-- pv_equiv track=rewrite | github.com/tomasnyberg/tomaslang | integration_tests.py | find_diff
-- ===== SOURCE A (Python) =====
-- def find_diff(expected, result):
--     line = 0
--     for c in range(min(len(expected), len(result))):
--         if expected[c] == "\n":
--             line += 1
--         if expected[c] != result[c]:
--             errstring = ""
--             errstring += f"Diff at line {line} character {c}:\n"
--             errstring += f"Expected: {repr(expected[c])}\n"
--             errstring += f"Got: {repr(result[c])}\n"
--             return errstring
--     return ""
-- ===== SOURCE B (Python) =====
-- def find_diff(expected, result):
--     n = min(len(expected), len(result))
--     i = next((k for k in range(n) if expected[k] != result[k]), None)
--     if i is None:
--         return ""
--     line = expected[:i + 1].count("\n")
--     return (f"Diff at line {line} character {i}:\n"
--             f"Expected: {repr(expected[i])}\n"
--             f"Got: {repr(result[i])}\n")
-- ===== Notes on version B (the rewrite author's own statement) =====
-- stated objective: alternative
-- what changed: A's single interleaved loop carrying a running newline counter is replaced by a find-first-mismatch-index pass followed by a separate newline count over the inclusive prefix expected[:i+1].
import Mathlib
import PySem

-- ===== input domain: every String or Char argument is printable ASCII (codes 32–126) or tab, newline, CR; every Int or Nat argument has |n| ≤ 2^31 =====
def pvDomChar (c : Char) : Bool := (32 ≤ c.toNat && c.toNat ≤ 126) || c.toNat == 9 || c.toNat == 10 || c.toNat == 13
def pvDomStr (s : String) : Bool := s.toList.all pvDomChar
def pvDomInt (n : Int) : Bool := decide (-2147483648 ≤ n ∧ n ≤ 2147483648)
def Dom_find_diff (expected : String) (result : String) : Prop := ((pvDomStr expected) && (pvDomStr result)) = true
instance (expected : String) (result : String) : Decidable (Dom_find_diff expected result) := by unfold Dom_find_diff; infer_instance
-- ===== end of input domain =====

-- B replaces A's single interleaved scan (newline counter carried through the loop) by a
-- find-first-mismatch-index pass followed by a separate newline count over the inclusive prefix
-- (objective: alternative decomposition, same asymptotic cost).

-- Python's repr() of a one-character string; exact on the Dom alphabet (printable ASCII, tab, newline, CR).
def pyReprChar (ch : Char) : String :=
  if ch = '\n' then "'\\n'"
  else if ch = '\t' then "'\\t'"
  else if ch = '\r' then "'\\r'"
  else if ch = '\'' then "\"'\""
  else if ch = '\\' then "'\\\\'"
  else String.ofList ['\'', ch, '\'']

-- the f-string message both Pythons build (identical text in A and B)
def diffMsg (line c : Nat) (a b : Char) : String :=
  "Diff at line " ++ PySem.Int.toStr (line : Int) ++ " character " ++ PySem.Int.toStr (c : Int) ++ ":\n"
    ++ "Expected: " ++ pyReprChar a ++ "\n"
    ++ "Got: " ++ pyReprChar b ++ "\n"

-- ===== PORT A =====
-- A's loop over c in range(min(len,len)) = simultaneous structural recursion on both char lists,
-- carrying the index c and the running newline count `line`.
def aLoop : List Char → List Char → Nat → Nat → String
  | e :: es, r :: rs, c, line =>
    let line' := if e = '\n' then line + 1 else line
    if e ≠ r then diffMsg line' c e r
    else aLoop es rs (c + 1) line'
  | _, _, _, _ => ""

def find_diff (expected : String) (result : String) : String :=
  aLoop expected.toList result.toList 0 0

-- ===== PORT B =====
def find_diff_alt (expected : String) (result : String) : String :=
  let es := expected.toList
  let rs := result.toList
  match (List.zip es rs).findIdx? (fun p => p.1 != p.2) with
  | none => ""
  | some i =>
    let line := (es.take (i + 1)).count '\n'
    diffMsg line i (es.getD i ' ') (rs.getD i ' ')

-- ===== PRECONDITION & SPEC =====
def Spec_find_diff (expected : String) (result : String) (out : String) : Prop := out = find_diff_alt expected result
instance (expected : String) (result : String) (out : String) : Decidable (Spec_find_diff expected result out) := by unfold Spec_find_diff; infer_instance

-- ===== CLAIM (what is proved, stated in full; the proofs are below) =====
def Claim_equal_find_diff : Prop := ∀ (expected : String) (result : String), Dom_find_diff expected result → Spec_find_diff expected result (find_diff expected result)

-- ===== LEMMAS AND PROOFS =====

lemma aLoop_eq (es : List Char) : ∀ (rs : List Char) (c line : Nat),
    aLoop es rs c line =
      match (List.zip es rs).findIdx? (fun p => p.1 != p.2) with
      | none => ""
      | some i => diffMsg (line + (es.take (i + 1)).count '\n') (c + i) (es.getD i ' ') (rs.getD i ' ') := by
  induction es with
  | nil => intro rs c line; simp [aLoop]
  | cons e es ih =>
    intro rs c line
    cases rs with
    | nil => simp [aLoop]
    | cons r rs =>
      by_cases her : e = r
      · subst her
        have hbne : (e != e) = false := by simp
        simp only [aLoop, List.zip_cons_cons, List.findIdx?_cons, hbne, Bool.false_eq_true,
          if_false, if_neg (fun h : e ≠ e => h rfl)]
        rw [ih rs (c + 1) (if e = '\n' then line + 1 else line)]
        cases h : List.findIdx? (fun p => p.1 != p.2) (List.zip es rs) with
        | none => simp
        | some j =>
          simp only [Option.map_some, List.take_succ_cons, List.count_cons,
            List.getD_cons_succ]
          congr 1
          · split_ifs <;> simp_all <;> omega
          · omega
      · have hbne : (e != r) = true := by simp [her]
        simp only [aLoop, List.zip_cons_cons, List.findIdx?_cons, hbne, ne_eq, her,
          not_false_iff, if_pos, List.take_succ_cons, List.take_zero, List.count_cons,
          List.count_nil, List.getD_cons_zero, Nat.add_zero]
        congr 1
        split_ifs <;> simp_all

theorem find_diff_spec : Claim_equal_find_diff := by
  intro expected result _
  unfold Spec_find_diff find_diff find_diff_alt
  rw [aLoop_eq]
  cases h : List.findIdx? (fun p => p.1 != p.2) (List.zip expected.toList result.toList) with
  | none => simp only [h]
  | some i => simp only [h, Nat.zero_add]
-- pv_equiv track=rewrite | github.com/yanb514/I24-postprocessing | utils/data_structures.py | pretty_path
-- ===== SOURCE A (Python) =====
-- def pretty_path(path):
--     '''
--     get rid of "-pre, -post" in paths and remove duplicate ids
--     '''
--     p = []
--     i = 0
--     prev_id = ""
--     # for i, node in enumerate(path[:-1]):
--     while i < len(path)-1:
--         if path[i] not in {"s", "t"}:
--             id = path[i].partition("-")[0]
--             if id != prev_id:
--                 p.append(id)
--                 prev_id = id
--         i += 1
--     return p
-- ===== SOURCE B (Python) =====
-- def pretty_path(path):
--     ids = [node.partition('-')[0] for node in path[:-1] if node not in {'s', 't'}]
--     return [x for prev, x in zip([''] + ids, ids) if x != prev]
-- ===== Notes on version B (the rewrite author's own statement) =====
-- stated objective: idiomatic
-- what changed: Replaces A's index-driven while loop with explicit prev_id state by a filter/strip comprehension followed by a zip-with-predecessor comprehension that keeps each id differing from the one before it (empty predecessor for the first).
import Mathlib
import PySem

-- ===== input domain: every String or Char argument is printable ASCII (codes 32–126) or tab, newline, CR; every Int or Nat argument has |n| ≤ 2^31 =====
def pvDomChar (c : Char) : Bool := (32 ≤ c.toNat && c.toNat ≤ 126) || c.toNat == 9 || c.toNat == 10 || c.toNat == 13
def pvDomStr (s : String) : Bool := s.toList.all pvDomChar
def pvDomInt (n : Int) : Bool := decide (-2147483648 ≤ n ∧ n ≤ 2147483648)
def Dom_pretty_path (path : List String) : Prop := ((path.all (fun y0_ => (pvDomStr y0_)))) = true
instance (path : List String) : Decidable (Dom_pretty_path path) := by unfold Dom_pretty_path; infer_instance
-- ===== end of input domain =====

-- B replaces A's index/while loop with explicit prev_id state by a filter/strip pass followed
-- by a zip-with-predecessor pass keeping each id that differs from the one before it (idiomatic).


-- ===== PORT A =====
-- node.partition("-")[0]: the part of the string before the first '-' (exact for any string)
def pvHeadId (s : String) : String := String.ofList (s.toList.takeWhile (fun c => c ≠ '-'))

-- path[i] not in {"s", "t"}
def pvKeep (node : String) : Bool := ¬ (node = "s" ∨ node = "t")

-- A's while loop over i < len(path)-1 (i.e. over path[:-1]) with state (p, prev_id)
def prettyLoopA : List String → List String → String → List String
  | [], p, _ => p
  | node :: rest, p, prev_id =>
    if pvKeep node then
      let id := pvHeadId node
      if id ≠ prev_id then prettyLoopA rest (p ++ [id]) id
      else prettyLoopA rest p prev_id
    else prettyLoopA rest p prev_id

def pretty_path (path : List String) : List String := prettyLoopA path.dropLast [] ""

-- ===== PORT B =====
def pretty_path_alt (path : List String) : List String :=
  let ids := (path.dropLast.filter pvKeep).map pvHeadId
  -- [x for prev, x in zip([''] + ids, ids) if x != prev]
  ((("" :: ids).zip ids).filter (fun px => px.2 ≠ px.1)).map (fun px => px.2)

-- ===== PRECONDITION & SPEC =====
def Spec_pretty_path (path : List String) (out : List String) : Prop := out = pretty_path_alt path
instance (path : List String) (out : List String) : Decidable (Spec_pretty_path path out) := by
  unfold Spec_pretty_path; infer_instance

-- ===== CLAIM (what is proved, stated in full; the proofs are below) =====
def Claim_equal_pretty_path : Prop :=
  ∀ (path : List String), Dom_pretty_path path → Spec_pretty_path path (pretty_path path)

-- ===== LEMMAS AND PROOFS =====

-- A's state machine with the accumulated prefix factored out
def pvDedup (prev : String) : List String → List String
  | [] => []
  | x :: xs => if x ≠ prev then x :: pvDedup x xs else pvDedup prev xs

theorem prettyLoopA_eq_dedup :
    ∀ (l p : List String) (prev : String),
      prettyLoopA l p prev = p ++ pvDedup prev ((l.filter pvKeep).map pvHeadId) := by
  intro l
  induction l with
  | nil => intro p prev; simp [prettyLoopA, pvDedup]
  | cons node rest ih =>
    intro p prev
    by_cases hst : pvKeep node
    · by_cases hid : pvHeadId node = prev
      · simp [prettyLoopA, hst, hid, ih, List.filter_cons, pvDedup]
      · simp [prettyLoopA, hst, hid, ih, List.filter_cons, pvDedup]
    · simp [prettyLoopA, hst, ih, List.filter_cons]

-- the state machine = keep each element that differs from its predecessor (prev pads the front);
-- key fact: after processing x the state equals x whether or not x was appended
theorem pvDedup_eq_zip_pred :
    ∀ (xs : List String) (prev : String),
      pvDedup prev xs =
        (((prev :: xs).zip xs).filter (fun px => px.2 ≠ px.1)).map (fun px => px.2) := by
  intro xs
  induction xs with
  | nil => intro prev; rfl
  | cons x ys ih =>
    intro prev
    by_cases h : x = prev
    · simp [pvDedup, List.zip, h]
      simpa using ih prev
    · simp [pvDedup, List.zip, h]
      simpa using ih x

-- ===== VERDICT (by name: the statement is the Claim_ definition above) =====
theorem pretty_path_spec : Claim_equal_pretty_path := by
  intro path _
  show pretty_path path = pretty_path_alt path
  unfold pretty_path pretty_path_alt
  rw [prettyLoopA_eq_dedup]
  simpa using pvDedup_eq_zip_pred ((path.dropLast.filter pvKeep).map pvHeadId) ""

TASK TO COMPLETE = Nothing but the lines from the one with "def Spec_pretty_path (path" through the final line of the records above should appear, each copied exactly.

TASK OUTPUT =
def Spec_pretty_path (path : List String) (out : List String) : Prop := out = pretty_path_alt path
instance (path : List String) (out : List String) : Decidable (Spec_pretty_path path out) := by
  unfold Spec_pretty_path; infer_instance

-- ===== CLAIM (what is proved, stated in full; the proofs are below) =====
def Claim_equal_pretty_path : Prop :=
  ∀ (path : List String), Dom_pretty_path path → Spec_pretty_path path (pretty_path path)

-- ===== LEMMAS AND PROOFS =====

-- A's state machine with the accumulated prefix factored out
def pvDedup (prev : String) : List String → List String
  | [] => []
  | x :: xs => if x ≠ prev then x :: pvDedup x xs else pvDedup prev xs

theorem prettyLoopA_eq_dedup :
    ∀ (l p : List String) (prev : String),
      prettyLoopA l p prev = p ++ pvDedup prev ((l.filter pvKeep).map pvHeadId) := by
  intro l
  induction l with
  | nil => intro p prev; simp [prettyLoopA, pvDedup]
  | cons node rest ih =>
    intro p prev
    by_cases hst : pvKeep node
    · by_cases hid : pvHeadId node = prev
      · simp [prettyLoopA, hst, hid, ih, List.filter_cons, pvDedup]
      · simp [prettyLoopA, hst, hid, ih, List.filter_cons, pvDedup]
    · simp [prettyLoopA, hst, ih, List.filter_cons]

-- the state machine = keep each element that differs from its predecessor (prev pads the front);
-- key fact: after processing x the state equals x whether or not x was appended
theorem pvDedup_eq_zip_pred :
    ∀ (xs : List String) (prev : String),
      pvDedup prev xs =
        (((prev :: xs).zip xs).filter (fun px => px.2 ≠ px.1)).map (fun px => px.2) := by
  intro xs
  induction xs with
  | nil => intro prev; rfl
  | cons x ys ih =>
    intro prev
    by_cases h : x = prev
    · simp [pvDedup, List.zip, h]
      simpa using ih prev
    · simp [pvDedup, List.zip, h]
      simpa using ih x

-- ===== VERDICT (by name: the statement is the Claim_ definition above) =====
theorem pretty_path_spec : Claim_equal_pretty_path := by
  intro path _
  show pretty_path path = pretty_path_alt path
  unfold pretty_path pretty_path_alt
  rw [prettyLoopA_eq_dedup]
  simpa using pvDedup_eq_zip_pred ((path.dropLast.filter pvKeep).map pvHeadId) ""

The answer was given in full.